Abstract
Background
Prions are a particular type of amyloids related to a large variety of important processes in cells, but also responsible for serious diseases in mammals and humans. The number of experimentally characterized prions is still low and corresponds to a handful of examples in microorganisms and mammals. Prion aggregation is mediated by specific protein domains with a remarkable compositional bias towards glutamine/asparagine and against charged residues and prolines. These compositional features have been used to predict new prion proteins in the genomes of different organisms. Despite these efforts, there are only a few available data sources containing prion predictions at a genomic scale.
Description
Here we present PrionScan, a new database of predicted prion-like domains in complete proteomes. We have previously developed a predictive methodology to identify and score prionogenic stretches in protein sequences. In the present work, we exploit this approach to scan all the protein sequences in public databases and compile a repository containing relevant information of proteins bearing prion-like domains. The database is updated regularly alongside UniprotKB and in its present version contains approximately 28000 predictions in proteins from different functional categories in more than 3200 organisms from all the taxonomic subdivisions. PrionScan can be used in two different ways: database query and analysis of protein sequences submitted by the users. In the first mode, simple queries allow to retrieve a detailed description of the properties of a defined protein. Queries can also be combined to generate more complex and specific searching patterns. In the second mode, users can submit and analyze their own sequences.
Conclusions
It is expected that this database would provide relevant insights on prion functions and regulation from a genome-wide perspective, allowing researches performing cross-species prion biology studies. Our database might also be useful for guiding experimentalists in the identification of new candidates for further experimental characterization.
Keywords: Prion domain, Protein aggregation, Amyloid fibrils, Prion prediction
Background
Prions are a special type of amyloids, which can act as heritable elements in their aggregated state, constituting self-replicating entities that can perpetuate and transmit over generations. Prions are generally ubiquitous proteins with specific functions when folded but, after their amyloid conversion, they also perform important functions in cells, acting as epigenetic elements [1,2], evolutionary capacitors [3,4] and bet-hedging devices [5,6] in the processes of adaptation to environmental fluctuations in microorganisms, and in mechanisms crucial to maintain long-term physiological states in invertebrates [7-9]. Despite these beneficial roles in cell physiology, prion formation is more commonly thought to be associated with disease, due to the growing number of serious and in some cases incurable pathologies caused by the deposition of prion fibrils, comprising a diverse group of neurodegenerative disorders in humans and mammals [10-16]. Notwithstanding their important role in cell physiology and pathology, the number of prions known so far is scarce, and little is known regarding their implication in the regulation of cellular processes from a genomic perspective. The main motivation for the construction of PrionScan is to disclose and make available to the scientific community the most extensive set of putative prion-forming proteins, predicted for all the proteins encoded in the genomes of all the organisms annotated in public databases.

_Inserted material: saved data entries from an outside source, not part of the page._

-- pv_equiv track=rewrite | github.com/SheldonHH/algorithm-journey | src/class068/C5_MinimumDeleteBecomeSubstring.py | min_delete2
-- ===== SOURCE A (Python) =====
-- def min_delete2(s1, s2):
--     """
--     正式方法，动态规划
--     """
--     n, m = len(s1), len(s2)
--     dp = [[0] * (m + 1) for _ in range(n + 1)]
--     for i in range(1, n + 1):
--         dp[i][0] = i
--         for j in range(1, m + 1):
--             if s1[i - 1] == s2[j - 1]:
--                 dp[i][j] = dp[i - 1][j - 1]
--             else:
--                 dp[i][j] = dp[i - 1][j] + 1
--     return min(dp[n][j] for j in range(m + 1))
-- ===== SOURCE B (Python) =====
-- def min_delete2(s1, s2):
--     # Greedy per end-index scan instead of the full DP table: for each end j,
--     # scan s1 right-to-left matching s2[:j] from its right end; the answer is
--     # len(s1) minus the longest match found.
--     best = 0
--     for j in range(len(s2) + 1):
--         k = j
--         for c in reversed(s1):
--             if k and c == s2[k - 1]:
--                 k -= 1
--         best = max(best, j - k)
--     return len(s1) - best
-- ===== Notes on version B (the rewrite author's own statement) =====
-- stated objective: alternative
-- what changed: Replaces the (n+1)x(m+1) deletion DP table and final row-minimum by, for each end index j of s2, a single greedy right-to-left scan of s1 with a pointer into s2[:j], returning len(s1) minus the longest match; no table is allocated.
import Mathlib
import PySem

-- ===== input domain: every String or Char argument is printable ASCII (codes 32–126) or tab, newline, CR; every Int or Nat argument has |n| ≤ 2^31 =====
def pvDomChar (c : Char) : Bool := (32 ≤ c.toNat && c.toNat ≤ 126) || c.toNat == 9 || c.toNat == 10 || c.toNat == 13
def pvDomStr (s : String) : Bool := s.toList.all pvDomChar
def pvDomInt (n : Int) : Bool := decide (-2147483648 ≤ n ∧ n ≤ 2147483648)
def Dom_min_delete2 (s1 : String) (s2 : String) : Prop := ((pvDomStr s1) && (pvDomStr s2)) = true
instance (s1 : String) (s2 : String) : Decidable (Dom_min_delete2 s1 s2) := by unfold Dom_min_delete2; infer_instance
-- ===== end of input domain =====

-- B replaces A's full DP table by a per-end-index greedy pointer scan (same O(n*m) work, no table).


-- ===== PORT A =====
-- inner loop over j = 1..m: cell j uses dp[i-1][j-1] (a) and dp[i-1][j] (b), same branch order as A
def rowTailA (c1 : Char) : List Char → List Int → List Int
  | c :: cs, a :: b :: ps => (if c1 = c then a else b + 1) :: rowTailA c1 cs (b :: ps)
  | _, _ => []

-- outer loop over i = 1..n: row i is i (dp[i][0] = i) prepended to the inner-loop cells
def dpRowsA (s2l : List Char) : List Int → Int → List Char → List Int
  | prev, _, [] => prev
  | prev, i, c :: cs => dpRowsA s2l ((i + 1) :: rowTailA c s2l prev) (i + 1) cs

def min_delete2 (s1 : String) (s2 : String) : Int :=
  let s1l := s1.toList
  let s2l := s2.toList
  let row0 : List Int := List.replicate (s2l.length + 1) 0
  match dpRowsA s2l row0 0 s1l with
  | [] => 0  -- unreachable: every row is nonempty
  | a :: rest => rest.foldl min a  -- min(dp[n][j] for j in range(m+1))

-- ===== PORT B =====
-- inner loop: for c in reversed(s1): if k and c == s2[k-1]: k -= 1
def frB (s2l : List Char) : List Char → Nat → Nat
  | [], k => k
  | c :: rest, k => frB s2l rest (if k ≠ 0 ∧ s2l[k - 1]? = some c then k - 1 else k)

def min_delete2_alt (s1 : String) (s2 : String) : Int :=
  let s1l := s1.toList
  let s2l := s2.toList
  let best := (List.range (s2l.length + 1)).foldl
    (fun best j => max best (j - frB s2l s1l.reverse j)) 0
  (s1l.length : Int) - (best : Int)

-- ===== PRECONDITION & SPEC =====
def Spec_min_delete2 (s1 : String) (s2 : String) (out : Int) : Prop := out = min_delete2_alt s1 s2
instance (s1 : String) (s2 : String) (out : Int) : Decidable (Spec_min_delete2 s1 s2 out) := by unfold Spec_min_delete2; infer_instance

-- ===== CLAIM (what is proved, stated in full; the proofs are below) =====
def Claim_equal_min_delete2 : Prop := ∀ (s1 : String) (s2 : String), Dom_min_delete2 s1 s2 → Spec_min_delete2 s1 s2 (min_delete2 s1 s2)

-- ===== LEMMAS AND PROOFS =====

-- dp[i][j] as a function of the processed prefix p of s1 (i = p.length): i - j + (final pointer of B's scan)
def rowVal (s2l p : List Char) (j : Nat) : Int :=
  (p.length : Int) - (j : Int) + (frB s2l p.reverse j : Int)

def rowOf (s2l p : List Char) : List Int :=
  (List.range (s2l.length + 1)).map (rowVal s2l p)

theorem range_map_cons (n : ℕ) {α : Type} (u : ℕ → α) :
    (List.range (n + 1)).map u = u 0 :: (List.range n).map (fun j => u (j + 1)) := by
  simp [List.range_succ_eq_map, List.map_map, Function.comp]

theorem frB_zero (s2l : List Char) (l : List Char) : frB s2l l 0 = 0 := by
  induction l with
  | nil => rfl
  | cons c rest ih => simp [frB, ih]

theorem frB_le (s2l : List Char) (l : List Char) (k : Nat) : frB s2l l k ≤ k := by
  induction l generalizing k with
  | nil => simp [frB]
  | cons c rest ih =>
    simp only [frB]
    split
    · exact le_trans (ih _) (Nat.sub_le _ _)
    · exact ih _

theorem rowTailA_map (c1 : Char) : ∀ (t : List Char) (v w : Nat → Int),
    (∀ j (h : j < t.length), w j = if c1 = t[j] then v j else v (j + 1) + 1) →
    rowTailA c1 t ((List.range (t.length + 1)).map v) = (List.range t.length).map w := by
  intro t
  induction t with
  | nil => intro v w _; rfl
  | cons c cs ih =>
    intro v w h
    have e1 : (List.range ((c :: cs).length + 1)).map v
        = v 0 :: v 1 :: (List.range cs.length).map (fun j => v (j + 2)) := by
      rw [show (c :: cs).length + 1 = cs.length + 1 + 1 from rfl,
        range_map_cons, range_map_cons]
    have e2 : (List.range (c :: cs).length).map w
        = w 0 :: (List.range cs.length).map (fun j => w (j + 1)) := by
      rw [show (c :: cs).length = cs.length + 1 from rfl, range_map_cons]
    rw [e1, e2]
    simp only [rowTailA]
    refine congrArg₂ List.cons ?_ ?_
    · have := h 0 (Nat.succ_pos _)
      simpa using this.symm
    · rw [show (v 1 :: (List.range cs.length).map (fun j => v (j + 2)))
          = (List.range (cs.length + 1)).map (fun j => v (j + 1)) from
        (range_map_cons cs.length (fun j => v (j + 1))).symm]
      exact ih (fun j => v (j + 1)) (fun j => w (j + 1))
        (fun j hj => by simpa using h (j + 1) (by simpa using Nat.succ_lt_succ hj))

theorem row_step (s2l p : List Char) (c : Char) :
    ((p.length : Int) + 1) :: rowTailA c s2l (rowOf s2l p) = rowOf s2l (p ++ [c]) := by
  unfold rowOf
  rw [range_map_cons s2l.length (rowVal s2l (p ++ [c]))]
  have hrev : (p ++ [c]).reverse = c :: p.reverse := by simp
  refine congrArg₂ List.cons ?_ ?_
  · simp [rowVal, hrev, frB_zero]
  · apply rowTailA_map
    intro j hj
    have hget : s2l[j]? = some s2l[j] := List.getElem?_eq_getElem hj
    simp only [rowVal, hrev, frB]
    by_cases hc : c = s2l[j]
    · have hcond : (j + 1 ≠ 0 ∧ s2l[j + 1 - 1]? = some c) := by
        refine ⟨by omega, ?_⟩
        simpa [hget] using congrArg some hc.symm
      rw [if_pos hc, if_pos hcond]
      simp only [Nat.add_sub_cancel]
      push_cast [List.length_append, List.length_singleton]
      omega
    · have hcond : ¬ (j + 1 ≠ 0 ∧ s2l[j + 1 - 1]? = some c) := by
        rintro ⟨-, h2⟩
        apply hc
        simp only [Nat.add_sub_cancel, hget, Option.some.injEq] at h2
        exact h2.symm
      rw [if_neg hc, if_neg hcond]
      push_cast [List.length_append, List.length_singleton]
      omega

theorem dpRows_spec (s2l : List Char) : ∀ (suf p : List Char),
    dpRowsA s2l (rowOf s2l p) (p.length : Int) suf = rowOf s2l (p ++ suf) := by
  intro suf
  induction suf with
  | nil => intro p; simp [dpRowsA]
  | cons c cs ih =>
    intro p
    simp only [dpRowsA]
    rw [row_step s2l p c,
      show ((p.length : Int) + 1) = (((p ++ [c]).length : Nat) : Int) by simp,
      ih (p ++ [c])]
    simp

theorem rowOf_nil (s2l : List Char) :
    rowOf s2l [] = List.replicate (s2l.length + 1) 0 := by
  unfold rowOf
  rw [show (List.range (s2l.length + 1)).map (rowVal s2l [])
      = (List.range (s2l.length + 1)).map (fun _ => (0 : Int)) from
    List.map_congr_left (fun j _ => by simp [rowVal, frB])]
  simp

-- folding Int-min of (n - u j) equals n minus folding Nat-max of u j
theorem fold_minmax (n : Int) (u : Nat → Nat) :
    ∀ (l : List Nat) (b : Nat),
    (l.map (fun j => n - (u j : Int))).foldl min (n - (b : Int))
      = n - ((l.foldl (fun acc j => max acc (u j)) b : Nat) : Int) := by
  intro l
  induction l with
  | nil => intro b; simp
  | cons j rest ih =>
    intro b
    simp only [List.map_cons, List.foldl_cons]
    have hmm : min (n - (b : Int)) (n - (u j : Int)) = n - ((max b (u j) : Nat) : Int) := by
      push_cast
      simp only [min_def, max_def]
      split_ifs <;> omega
    rw [hmm]
    exact ih (max b (u j))

-- ===== VERDICT (by name: the statement is the Claim_ definition above) =====
theorem min_delete2_spec : Claim_equal_min_delete2 := by
  intro s1 s2 _
  unfold Spec_min_delete2 min_delete2 min_delete2_alt
  simp only []
  set s1l := s1.toList with hs1
  set s2l := s2.toList with hs2
  have hdp : dpRowsA s2l (List.replicate (s2l.length + 1) 0) 0 s1l = rowOf s2l s1l := by
    rw [← rowOf_nil s2l]
    simpa using dpRows_spec s2l s1l []
  rw [hdp]
  have hval : ∀ j, rowVal s2l s1l j
      = (s1l.length : Int) - (((j - frB s2l s1l.reverse j : Nat)) : Int) := by
    intro j
    have hle := frB_le s2l s1l.reverse j
    simp only [rowVal]
    push_cast [Nat.cast_sub hle]
    ring
  have hrow : rowOf s2l s1l
      = ((s1l.length : Int) - (((0 : Nat)) : Int))
        :: (List.range s2l.length).map
          (fun j => (s1l.length : Int) - (((j + 1 - frB s2l s1l.reverse (j + 1) : Nat)) : Int)) := by
    unfold rowOf
    rw [range_map_cons s2l.length (rowVal s2l s1l)]
    refine congrArg₂ List.cons ?_ ?_
    · simp [rowVal, frB_zero]
    · exact List.map_congr_left (fun j _ => hval (j + 1))
  rw [hrow]
  have hbest : (List.range (s2l.length + 1)).foldl
        (fun best j => max best (j - frB s2l s1l.reverse j)) 0
      = (List.range s2l.length).foldl
        (fun acc j => max acc (j + 1 - frB s2l s1l.reverse (j + 1))) 0 := by
    rw [List.range_succ_eq_map, List.foldl_cons, List.foldl_map]
    simp only [Nat.zero_sub, Nat.max_self]
  rw [hbest]
  exact fold_minmax (s1l.length : Int)
    (fun j => j + 1 - frB s2l s1l.reverse (j + 1)) (List.range s2l.length) 0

The particular structural and primary sequence characteristics of prion domains have been used to try to predict the prionogenicity of proteins. Among amyloids, prions stand out for their high content of the polar residues glutamine and asparagine, which lowers the success rate of the traditional algorithms designed to identify aggregation-prone amyloidogenic regions in protein sequences [17-20], since prion domains do not share the sequential characteristics common to β-sheet-amyloid forming regions [21]. Although the strong compositional bias of prion domains towards glutamine and asparagine has been used to make predictions at a genomic scale [22,23], it has not been until recently that the increase in the number of known prion sequences has allowed the construction of more accurate predictive models. Based on these compositional characteristics, prion-like sequences have been underscored at a genome scale in yeast [24]. Other studies relying on the aggregation of variants of the yeast prion Sup35p when expressed in vivo have rendered compositional models successfully used to score protein sequences on the basis of their prionogenicity [25,26]. From the most extensive set of experimentally tested prion and non prion sequences in yeast [24] we have generated a probabilistic model of Q/N-rich prionogenic regions that has been thoroughly benchmarked to handle large sequence databases, yielding a fairly good predictive performance [27], and used it to predict prion-like proteins in all the complete proteomes available in public databases.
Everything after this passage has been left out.